> **WHAT THE TASK REQUIRES**:
Print, exactly as they stand, the lines from the start of the listing to the line containing "by_cases hm1 : m > 1", inclusive.

> **AVAILABLE DATA**:
lemma plist_props (n : Int) (hn : 3 ≤ n) :
    (∀ p ∈ plist n, Prime p ∧ 0 < p ∧ p ∣ n) ∧
    (∀ q : Int, Prime q → 0 < q → q ∣ n → q ∈ plist n) ∧
    (plist n).Pairwise (fun a b => IsCoprime a b) := by
  obtain ⟨hm0, hmn, hbig, hfind, hmem, hpw⟩ := factorLoop_inv n hn
  set s : Int := (Nat.sqrt n.toNat : Int) with hs
  set m : Int := (factorLoop n).2 with hmdef
  set P0 : List Int := (factorLoop n).1 with hP0
  have hcoP0 : P0.Pairwise (fun a b => IsCoprime a b) := by
    refine hpw.imp_of_mem ?_
    intro a b ha hb hab
    obtain ⟨ha1, ha2, _, _⟩ := (hmem a).mp ha
    obtain ⟨hb1, hb2, _, _⟩ := (hmem b).mp hb
    exact primes_coprime a b ha1 hb1 ha2 hb2 (by omega)
  by_cases hm1 : m > 1
  · -- m is prime
    have hmabs : 2 ≤ m.natAbs := by omega
    obtain ⟨q, hqp, hqd⟩ := Nat.exists_prime_and_dvd (n := m.natAbs) (by omega)
    have hqd' : (q : Int) ∣ m := by
      have : (q : Int) ∣ (m.natAbs : Int) := Int.natCast_dvd_natCast.mpr hqd
      rwa [Int.natAbs_of_nonneg (by omega)] at this
    have hqprime : Prime (q : Int) := Int.prime_iff_natAbs_prime.mpr (by simpa using hqp)
    have hqge : s + 1 ≤ (q : Int) := hbig _ hqprime (by exact_mod_cast hqp.pos) hqd'
    have hmn' : m ≤ n := Int.le_of_dvd (by omega) hmn
    have habs_le : m.natAbs ≤ n.toNat := by omega
    have hmq : m.natAbs = q := by
      by_contra hne
      obtain ⟨r, hr⟩ := hqd
      have hr1 : r ≠ 1 := by
        intro h; rw [h, Nat.mul_one] at hr; exact hne hr
      have hr0 : r ≠ 0 := by
        intro h; rw [h, Nat.mul_zero] at hr; omega
      obtain ⟨q', hq'p, hq'd⟩ := Nat.exists_prime_and_dvd hr1
      have hq'm : (q' : Int) ∣ m := by
        have : (q' : Int) ∣ (m.natAbs : Int) :=
          Int.natCast_dvd_natCast.mpr (hr ▸ (hq'd.mul_left q))
        rwa [Int.natAbs_of_nonneg (by omega)] at this
      have hq'prime : Prime (q' : Int) := Int.prime_iff_natAbs_prime.mpr (by simpa using hq'p)
      have hq'ge : s + 1 ≤ (q' : Int) := hbig _ hq'prime (by exact_mod_cast hq'p.pos) hq'm
      have hrq' : q' ≤ r := Nat.le_of_dvd (by omega) hq'd
      have hsq : Nat.sqrt n.toNat + 1 ≤ q ∧ Nat.sqrt n.toNat + 1 ≤ q' := by
        constructor <;> omega
      have hlt := Nat.lt_succ_sqrt n.toNat
      have : (Nat.sqrt n.toNat + 1) * (Nat.sqrt n.toNat + 1) ≤ q * r :=
        Nat.mul_le_mul hsq.1 (le_trans hsq.2 hrq')
      rw [← hr] at this
      simp only [Nat.succ_eq_add_one] at hlt
      omega
    have hmprime : Prime m := Int.prime_iff_natAbs_prime.mpr (hmq ▸ hqp)
    have hms : s + 1 ≤ m := hbig m hmprime (by omega) (dvd_refl m)
    have hplist : plist n = P0 ++ [m] := by
      rw [plist, if_pos hm1]
    rw [hplist]
    refine ⟨?_, ?_, ?_⟩
    · intro p hp
      rcases List.mem_append.mp hp with h | h
      · obtain ⟨h1, h2, h3, _⟩ := (hmem p).mp h
        exact ⟨h1, h2, h3⟩
      · rw [List.mem_singleton] at h
        subst h
        exact ⟨hmprime, by omega, hmn⟩
    · intro q2 hq2 hq20 hq2n
      rcases lt_or_ge q2 (s + 1) with hlt | hge
      · exact List.mem_append.mpr (Or.inl ((hmem q2).mpr ⟨hq2, hq20, hq2n, hlt⟩))
      · have : q2 ∣ m := hfind q2 hq2 hq20 hq2n hge
        have : q2.natAbs ∣ m.natAbs := Int.natAbs_dvd_natAbs.mpr this
        have heq : q2.natAbs = m.natAbs :=
          (Nat.prime_dvd_prime_iff_eq (Int.prime_iff_natAbs_prime.mp hq2)
            (Int.prime_iff_natAbs_prime.mp hmprime)).mp this
        have : q2 = m := by omega
        subst this
        exact List.mem_append.mpr (Or.inr (List.mem_singleton.mpr rfl))
    · rw [List.pairwise_append]
      refine ⟨hcoP0, List.pairwise_singleton _ _, ?_⟩
      intro a ha b hb
      rw [List.mem_singleton] at hb
      subst hb
      obtain ⟨h1, h2, _, h4⟩ := (hmem a).mp ha
      exact primes_coprime a m h1 hmprime h2 (by omega) (by omega)
  · -- m = 1
    have hm : m = 1 := by omega
    have hplist : plist n = P0 := by
      rw [plist, if_neg hm1]
    rw [hplist]
    refine ⟨?_, ?_, hcoP0⟩
    · intro p hp
      obtain ⟨h1, h2, h3, _⟩ := (hmem p).mp hp
      exact ⟨h1, h2, h3⟩
    · intro q hq hq0 hqn
      rcases lt_or_ge q (s + 1) with hlt | hge
      · exact (hmem q).mpr ⟨hq, hq0, hqn, hlt⟩
      · have : q ∣ m := hfind q hq hq0 hqn hge
        rw [hm] at this
        have := Int.le_of_dvd one_pos this
        have := int_pos_prime_two_le q hq hq0
        omega

lemma plist_bridge (n : Int) (hn : 3 ≤ n) (v : Int) :
    (∀ p ∈ plist n, ¬ p ∣ v) ↔ Int.gcd n v = 1 := by
  obtain ⟨hall, hcomp, _⟩ := plist_props n hn
  constructor
  · intro h
    by_contra hg
    have hg0 : Int.gcd n v ≠ 0 := by
      intro h0
      rw [Int.gcd_eq_zero_iff] at h0
      omega
    obtain ⟨q, hqp, hqd⟩ := Nat.exists_prime_and_dvd hg
    have hqn : (q : Int) ∣ n := dvd_trans (Int.natCast_dvd_natCast.mpr hqd) (Int.gcd_dvd_left n v)
    have hqv : (q : Int) ∣ v := dvd_trans (Int.natCast_dvd_natCast.mpr hqd) (Int.gcd_dvd_right n v)
    have hqprime : Prime (q : Int) := Int.prime_iff_natAbs_prime.mpr (by simpa using hqp)
    exact h _ (hcomp _ hqprime (by exact_mod_cast hqp.pos) hqn) hqv
  · intro hg p hp hpv
    obtain ⟨h1, h2, h3⟩ := hall p hp
    obtain ⟨a, b, hab⟩ := (Int.isCoprime_iff_gcd_eq_one.mpr hg)
    have hp1 : p ∣ 1 := hab ▸ dvd_add (Dvd.dvd.mul_left h3 a) (Dvd.dvd.mul_left hpv b)
    have := Int.le_of_dvd one_pos hp1
    have := int_pos_prime_two_le p h1 h2
    omega

def gterm (n v : Int) : Int :=
  if Int.gcd n v = 1 then (if 4 * n ≤ 9 * v then 2 else 1) else 0

lemma A_eq_sum (n : Int) (hn : 3 ≤ n) :
    A365876 n
      = ((PySem.List.pyRange 1 (PySem.Int.floordiv (n-1) 2 + 1) 1).map (gterm n)).sum := by
  have hK : (n+1) >>> (1:Nat) = PySem.Int.floordiv (n-1) 2 + 1 := by
    rw [Int.shiftRight_eq_div_pow, PySem.Int.floordiv_eq_ediv_of_pos (by omega)]
    norm_num
    omega
  have hbody : ∀ (c v : Int), v ∈ PySem.List.pyRange 1 (PySem.Int.floordiv (n-1) 2 + 1) 1 →
      (let u := n - (v <<< (1:Nat))
       if Int.gcd u v = 1 then
         let v2 := v * v
         let u2 := v * (u <<< (2:Nat))
         let c := if v2 + u2 ≥ 0 then c + 1 else c
         if v2 - u2 ≥ 0 then c + 1 else c
       else c) = c + gterm n v := by
    intro c v hv
    rw [PySem.List.mem_pyRange_one] at hv
    have hv1 : 1 ≤ v := hv.1
    have hv2 : v ≤ PySem.Int.floordiv (n-1) 2 := by omega
    rw [PySem.Int.floordiv_eq_ediv_of_pos (by omega)] at hv2
    have hu : 1 ≤ n - 2 * v := by omega
    have hsh1 : v <<< (1:Nat) = 2 * v := by rw [Int.shiftLeft_eq]; ring
    simp only [hsh1, gterm]
    have hsh2 : (n - 2*v) <<< (2:Nat) = 4 * (n - 2*v) := by rw [Int.shiftLeft_eq]; ring
    simp only [hsh2]
    have hg : Int.gcd (n - 2*v) v = Int.gcd n v := by
      simpa using Int.gcd_add_mul_right_left v (n - 2*v) 2
    rw [hg]
    by_cases hgcd : Int.gcd n v = 1
    · rw [if_pos hgcd, if_pos hgcd]
      have hc1 : v * v + v * (4 * (n - 2*v)) ≥ 0 := by nlinarith
      rw [if_pos hc1]
      have hc2 : v * v - v * (4 * (n - 2*v)) ≥ 0 ↔ 4 * n ≤ 9 * v := by
        constructor
        · intro h
          have h' : 0 ≤ v * (v - 4 * (n - 2*v)) := by nlinarith
          have := (mul_nonneg_iff_of_pos_left (by omega : (0:Int) < v)).mp h'
          omega
        · intro h; nlinarith
      by_cases h2 : 4 * n ≤ 9 * v
      · rw [if_pos (hc2.mpr h2), if_pos h2]; ring
      · rw [if_neg (fun hc => h2 (hc2.mp hc)), if_neg h2]
    · rw [if_neg hgcd, if_neg hgcd]
      ring
  have key := (PySem.List.foldl_congr_mem
      (PySem.List.pyRange 1 (PySem.Int.floordiv (n-1) 2 + 1) 1)
      (fun (c v : Int) =>
        let u := n - (v <<< (1:Nat))
        if Int.gcd u v = 1 then
          let v2 := v * v
          let u2 := v * (u <<< (2:Nat))
          let c := if v2 + u2 ≥ 0 then c + 1 else c
          if v2 - u2 ≥ 0 then c + 1 else c
        else c)
      (fun (c v : Int) => c + gterm n v) 0 hbody).trans
    (by rw [PySem.List.foldl_add]; exact zero_add _ :
      (PySem.List.pyRange 1 (PySem.Int.floordiv (n-1) 2 + 1) 1).foldl
        (fun (c v : Int) => c + gterm n v) 0
      = ((PySem.List.pyRange 1 (PySem.Int.floordiv (n-1) 2 + 1) 1).map (gterm n)).sum)
  rw [A365876, if_neg (by omega : ¬ n = 1), hK]
  exact key

lemma sum_gterm (n : Int) (hn : 3 ≤ n) :
    ((PySem.List.pyRange 1 (PySem.Int.floordiv (n-1) 2 + 1) 1).map (gterm n)).sum
      = 2 * cntF (plist n) (PySem.Int.floordiv (n-1) 2)
        - cntF (plist n) (PySem.Int.floordiv (4*n-1) 9) := by
  set hi : Int := PySem.Int.floordiv (n-1) 2 with hhi
  set lo : Int := PySem.Int.floordiv (4*n-1) 9 with hlo
  have hhi' : hi = (n-1) / 2 := PySem.Int.floordiv_eq_ediv_of_pos (by omega)
  have hlo' : lo = (4*n-1) / 9 := PySem.Int.floordiv_eq_ediv_of_pos (by omega)
  have hlo1 : 1 ≤ lo := by omega
  have hlohi : lo ≤ hi := by omega
  -- list sum to Finset sum
  have hfin : (PySem.List.pyRange 1 (hi + 1) 1).toFinset = Finset.Icc 1 hi := by
    ext v
    rw [List.mem_toFinset, PySem.List.mem_pyRange_one, Finset.mem_Icc]
    omega
  have hsum : ((PySem.List.pyRange 1 (hi + 1) 1).map (gterm n)).sum
      = ∑ v ∈ Finset.Icc 1 hi, gterm n v := by
    rw [← hfin, List.sum_toFinset _ (PySem.List.nodup_pyRange_one 1 (hi+1))]
  rw [hsum]
  -- split gterm into two indicators
  have hsplit : ∑ v ∈ Finset.Icc 1 hi, gterm n v
      = (∑ v ∈ Finset.Icc 1 hi, if Int.gcd n v = 1 then (1:Int) else 0)
        + ∑ v ∈ Finset.Icc 1 hi, if Int.gcd n v = 1 ∧ 4 * n ≤ 9 * v then (1:Int) else 0 := by
    rw [← Finset.sum_add_distrib]
    apply Finset.sum_congr rfl
    intro v _
    rw [gterm]
    by_cases h1 : Int.gcd n v = 1 <;> by_cases h2 : 4 * n ≤ 9 * v <;>
      simp [h1, h2]
  rw [hsplit]
  -- first sum
  have hs1 : (∑ v ∈ Finset.Icc 1 hi, if Int.gcd n v = 1 then (1:Int) else 0)
      = cntF (plist n) hi := by
    rw [Finset.sum_boole, cntF, iccZ_eq]
    have heq : (Finset.Icc 1 hi).filter (fun v => Int.gcd n v = 1)
        = (Finset.Icc 1 hi).filter (fun v => ∀ p ∈ plist n, ¬ p ∣ v) := by
      apply Finset.filter_congr
      intro v _
      exact (plist_bridge n hn v).symm
    rw [heq]
  -- second sum
  have hs2 : (∑ v ∈ Finset.Icc 1 hi, if Int.gcd n v = 1 ∧ 4 * n ≤ 9 * v then (1:Int) else 0)
      = cntF (plist n) hi - cntF (plist n) lo := by
    rw [Finset.sum_boole]
    have hfilt : (Finset.Icc 1 hi).filter (fun v => Int.gcd n v = 1 ∧ 4 * n ≤ 9 * v)
        = (Finset.Ioc lo hi).filter (fun v => ∀ p ∈ plist n, ¬ p ∣ v) := by
      ext v
      simp only [Finset.mem_filter, Finset.mem_Icc, Finset.mem_Ioc]
      rw [← plist_bridge n hn v]
      constructor
      · rintro ⟨⟨h1, h2⟩, h3, h4⟩
        exact ⟨⟨by omega, h2⟩, h3⟩
      · rintro ⟨⟨h1, h2⟩, h3⟩
        exact ⟨⟨by omega, h2⟩, h3, by omega⟩
    have hunion : Finset.Icc 1 hi = Finset.Icc 1 lo ∪ Finset.Ioc lo hi := by
      ext v
      simp only [Finset.mem_union, Finset.mem_Icc, Finset.mem_Ioc]
      omega
    have hdisj : Disjoint ((Finset.Icc 1 lo).filter (fun v => ∀ p ∈ plist n, ¬ p ∣ v))
        ((Finset.Ioc lo hi).filter (fun v => ∀ p ∈ plist n, ¬ p ∣ v)) := by
      rw [Finset.disjoint_left]
      intro a ha hb
      simp only [Finset.mem_filter, Finset.mem_Icc, Finset.mem_Ioc] at ha hb
      omega
    have hcard : cntF (plist n) hi
        = cntF (plist n) lo
          + (((Finset.Ioc lo hi).filter (fun v => ∀ p ∈ plist n, ¬ p ∣ v)).card : Int) := by
      simp only [cntF, iccZ_eq]
      rw [hunion, Finset.filter_union, Finset.card_union_of_disjoint hdisj]
      push_cast
      ring
    rw [hfilt, hcard]
    ring
  rw [hs1, hs2]
  ring


-- ===== VERDICT (by name: the statement is the Claim_ definition above) =====
theorem A365876_spec : Claim_equal_A365876 := by
  intro n _
  unfold Spec_A365876
  by_cases h1 : n = 1
  · subst h1; rfl
  · by_cases h2 : n ≤ 2
    · have hK : (n+1) >>> (1:Nat) ≤ 1 := by
        rw [Int.shiftRight_eq_div_pow]
        norm_num
        omega
      rw [A365876, if_neg h1, PySem.List.pyRange_one_eq_nil hK,
        A365876_alt, if_neg h1, if_pos h2]
      rfl
    · have hn : 3 ≤ n := by omega
      have hprops := plist_props n hn
      have hpos : ∀ p ∈ plist n, 0 < p := fun p hp => (hprops.1 p hp).2.1
      have hcop := cop_eq_cntF (plist n) hpos hprops.2.2
      have halt : A365876_alt n
          = 2 * cop (PySem.Int.floordiv (n-1) 2) (plist n)
            - cop (PySem.Int.floordiv (4*n-1) 9) (plist n) := by
        rw [A365876_alt, if_neg h1, if_neg h2]
        rfl
      rw [A_eq_sum n hn, sum_gterm n hn, halt, hcop, hcop]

> **WRITTEN ANSWER**:
lemma plist_props (n : Int) (hn : 3 ≤ n) :
    (∀ p ∈ plist n, Prime p ∧ 0 < p ∧ p ∣ n) ∧
    (∀ q : Int, Prime q → 0 < q → q ∣ n → q ∈ plist n) ∧
    (plist n).Pairwise (fun a b => IsCoprime a b) := by
  obtain ⟨hm0, hmn, hbig, hfind, hmem, hpw⟩ := factorLoop_inv n hn
  set s : Int := (Nat.sqrt n.toNat : Int) with hs
  set m : Int := (factorLoop n).2 with hmdef
  set P0 : List Int := (factorLoop n).1 with hP0
  have hcoP0 : P0.Pairwise (fun a b => IsCoprime a b) := by
    refine hpw.imp_of_mem ?_
    intro a b ha hb hab
    obtain ⟨ha1, ha2, _, _⟩ := (hmem a).mp ha
    obtain ⟨hb1, hb2, _, _⟩ := (hmem b).mp hb
    exact primes_coprime a b ha1 hb1 ha2 hb2 (by omega)
  by_cases hm1 : m > 1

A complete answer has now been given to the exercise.